The Secondary Curriculum

·        In secondary education, regression analysis can be applied to various subject matters from Algebra to AP Statistics.  The topic can be covered in as much or as little detail as the teacher decides.

·        From basic Algebra: 

o       In Algebra, the students typically learn how to plot points and create a scatter plot, and then learn how to approximate a best fit line by eyeballing their data and calculating the slope. 

o       They will learn if the slope is positive or negative, and this can be identified as the relationship between the two variables.

o       They will learn to extrapolate data by predicting future or past data values using their equation.

·        To advanced Statistics: 

o       In an elementary or advanced statistics course, students will learn about correlation, the correlation coefficient, hypothesis testing for a correlation coefficient, and about correlation and causation. 

o       Then, the students will examine regression lines, and applications of regression lines. 

o       Finally, the unit can be extended to include the coefficient of determination, the standard error of estimate, and prediction intervals. 

·        In either case: 

o       Students will learn a basic understanding of positive correlation and negative correlation and how to identify trends in the data.

o       Interpolation and extrapolation will be identified by equation or using technology.
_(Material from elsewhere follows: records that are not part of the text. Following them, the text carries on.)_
-- pv_equiv track=rewrite | github.com/Jurgenmn/programing_notes | Jamal/calculator/list_practice.py | func31
-- ===== SOURCE A (Python) =====
-- def func31(numbers):
--     firstNum = numbers[0]
--     counter = 0
--     secondNum = 0
--     for i in numbers:
--         if firstNum == i:   #i is the current element because we are not doing range
--             counter = counter + 1
--         elif counter > 1:
--             secondNum = i
--
--
--     return secondNum
-- ===== SOURCE B (Python) =====
-- def func31(numbers):
--     first = numbers[0]
--     rest = numbers[1:]
--     if first not in rest:
--         return 0
--     tail = rest[rest.index(first) + 1:]
--     for x in reversed(tail):
--         if x != first:
--             return x
--     return 0
-- ===== Notes on version B (the rewrite author's own statement) =====
-- stated objective: simpler
-- what changed: Replaces A's single stateful loop (counter + last-seen accumulator) by two independent steps: list.index locates the second occurrence of numbers[0] inside numbers[1:], then a reverse scan of the remaining tail returns the first element different from it (0 if none).
import Mathlib
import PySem

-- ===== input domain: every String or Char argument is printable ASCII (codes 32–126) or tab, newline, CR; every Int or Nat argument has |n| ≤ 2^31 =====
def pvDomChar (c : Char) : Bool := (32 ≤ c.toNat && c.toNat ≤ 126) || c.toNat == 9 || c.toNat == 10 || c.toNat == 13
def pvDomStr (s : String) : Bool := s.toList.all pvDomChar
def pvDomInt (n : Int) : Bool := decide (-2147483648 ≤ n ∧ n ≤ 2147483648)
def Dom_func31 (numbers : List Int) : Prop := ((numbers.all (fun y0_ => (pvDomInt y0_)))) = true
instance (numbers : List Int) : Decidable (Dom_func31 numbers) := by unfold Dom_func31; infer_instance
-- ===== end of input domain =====

-- B replaces A's single stateful counter loop by an idiomatic decomposition: locate the second
-- occurrence of numbers[0] with list.index, then scan the remaining tail in reverse for the first
-- element different from it (objective: simpler). Same cost, no speed claim.

-- ===== PORT A =====
-- the for-loop: state (counter, secondNum)
def func31Loop (f : Int) : List Int → Int → Int → Int
  | [], _, s => s
  | i :: t, c, s =>
    if f == i then func31Loop f t (c + 1) s
    else if c > 1 then func31Loop f t c i
    else func31Loop f t c s

def func31 (numbers : List Int) : Int :=
  match PySem.List.pyGet? numbers 0 with
  | none => 0            -- numbers[0] raises IndexError: excluded by Pre_func31
  | some f => func31Loop f numbers 0 0

-- ===== PORT B =====
-- 'for x in reversed(tail): if x != first: return x / return 0'
def func31RevScan (f : Int) : List Int → Int
  | [] => 0
  | x :: t => if x ≠ f then x else func31RevScan f t

def func31_alt (numbers : List Int) : Int :=
  match PySem.List.pyGet? numbers 0 with
  | none => 0            -- numbers[0] raises IndexError: excluded by Pre_func31
  | some f =>
    let rest := PySem.List.slice numbers (some 1) none
    match PySem.List.index? rest f with
    | none => 0          -- 'first not in rest'
    | some i =>
      func31RevScan f (PySem.List.slice rest (some ((i : Int) + 1)) none).reverse

-- ===== PRECONDITION & SPEC =====
-- Pre_ excludes only the empty list, on which A raises IndexError at numbers[0].
def Pre_func31 (numbers : List Int) : Prop := numbers ≠ []
instance (numbers : List Int) : Decidable (Pre_func31 numbers) := by unfold Pre_func31; infer_instance

def pvWitness_func31 : List Int := [2, 1, 2, 5, 2, 7]

def Spec_func31 (numbers : List Int) (out : Int) : Prop := out = func31_alt numbers
instance (numbers : List Int) (out : Int) : Decidable (Spec_func31 numbers out) := by unfold Spec_func31; infer_instance

-- ===== CLAIM (what is proved, stated in full; the proofs are below) =====
def Claim_equal_func31 : Prop := ∀ (numbers : List Int), Dom_func31 numbers → Pre_func31 numbers → Spec_func31 numbers (func31 numbers)

-- ===== LEMMAS AND PROOFS =====

-- B's reverse scan is just find? of the first element ≠ f, defaulting to 0
theorem revScan_eq_find (f : Int) (l : List Int) :
    func31RevScan f l = (l.find? (fun x => decide (x ≠ f))).getD 0 := by
  induction l with
  | nil => rfl
  | cons x t ih =>
    by_cases hx : x = f <;> simp [func31RevScan, List.find?, hx, ih]

-- once counter > 1, A's loop returns the last element ≠ f of the rest, else the current s
theorem loopA_of_gt (f : Int) (l : List Int) : ∀ (c s : Int), 1 < c →
    func31Loop f l c s = (l.reverse.find? (fun x => decide (x ≠ f))).getD s := by
  induction l with
  | nil => intro c s _; rfl
  | cons x t ih =>
    intro c s hc
    by_cases hx : f = x
    · subst hx
      simp only [func31Loop, beq_self_eq_true, if_pos, List.reverse_cons, List.find?_append]
      rw [ih _ _ (by omega)]
      simp [List.find?]
    · have hx' : (f == x) = false := by simp [hx]
      simp only [func31Loop, hx', Bool.false_eq_true, if_pos hc, List.reverse_cons,
        List.find?_append]
      rw [ih _ _ hc]
      have : List.find? (fun y => decide (y ≠ f)) [x] = some x := by
        simp [List.find?, Ne.symm hx]
      rw [this]
      cases List.find? (fun y => decide (y ≠ f)) t.reverse <;> simp [Option.or]

-- the counter = 1 phase: scan for the second occurrence of f, then switch to the > 1 phase
theorem loopA_of_one (f : Int) (t : List Int) : ∀ (s : Int),
    func31Loop f t 1 s =
      (match PySem.List.index? t f with
       | none => s
       | some i => (((t.drop (i + 1)).reverse.find? (fun x => decide (x ≠ f))).getD s)) := by
  induction t with
  | nil => intro s; rfl
  | cons x t ih =>
    intro s
    by_cases hx : f = x
    · subst hx
      rw [PySem.List.index?_cons_self]
      simp only [func31Loop, beq_self_eq_true, if_pos]
      rw [loopA_of_gt f t (1 + 1) s (by omega)]
      simp
    · have hx' : (f == x) = false := by simp [hx]
      rw [PySem.List.index?_cons_of_ne t (Ne.symm hx)]
      simp only [func31Loop, hx', Bool.false_eq_true, if_false, show ¬((1:Int) > 1) by omega]
      rw [ih s]
      cases h : PySem.List.index? t f with
      | none => simp
      | some i => simp [List.drop_succ_cons]

-- ===== VERDICT (by name: the statement is the Claim_ definition above) =====
theorem func31_spec : Claim_equal_func31 := by
  intro numbers _ hpre
  unfold Spec_func31
  cases numbers with
  | nil => exact absurd rfl hpre
  | cons f t =>
    show func31 (f :: t) = func31_alt (f :: t)
    unfold func31 func31_alt
    simp only [PySem.List.pyGet?, PySem.List.pyIdx?]
    norm_num
    rw [PySem.List.slice_from_one]
    simp only [List.tail_cons]
    show func31Loop f (f :: t) 0 0 = _
    have h0 : func31Loop f (f :: t) 0 0 = func31Loop f t 1 0 := by
      simp [func31Loop]
    rw [h0, loopA_of_one]
    cases h : PySem.List.index? t f with
    | none =>
      rw [PySem.List.index?_eq_idxOf?] at h
      simp [h]
    | some i =>
      rw [PySem.List.index?_eq_idxOf?] at h
      simp only [h]
      have hc : ((i : Int) + 1) = ((i + 1 : Nat) : Int) := by push_cast; ring
      rw [hc, PySem.List.slice_from_natCast, revScan_eq_find]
o       The greater the depth of the unit, the more information the students will need about regression analysis and how to calculate correlation on a computer or graphing calculator.

 

Appendix: Terminology for the Novice

 

Regression:  Galton's original regression concept considered the variance of both variables; however, the word "regression" later became synonymous with the least squares method, which assumes the X values are fixed. 

In statistics, regression refers to the technique used to explain and/or predict the relationship between the data points.

 

Least Squares:  The name "least square" comes from the process of defining a trend line. The line is adjusted until the sum of the squares of the y deviations from the line (shown above in blue) is as small as possible. 

 

Interpolation:  Often experimental results are available for selected conditions, but values are needed for intermediate conditions.  The estimation of such intermediate values is called interpolation.

 

Extrapolation:  Extrapolation is the extension of such data beyond the range of the measurements.  However, extrapolation must be used carefully, as trying to predict data values too far away from the last data point, may result in unrealistic results.

 

                                                                                                THE END!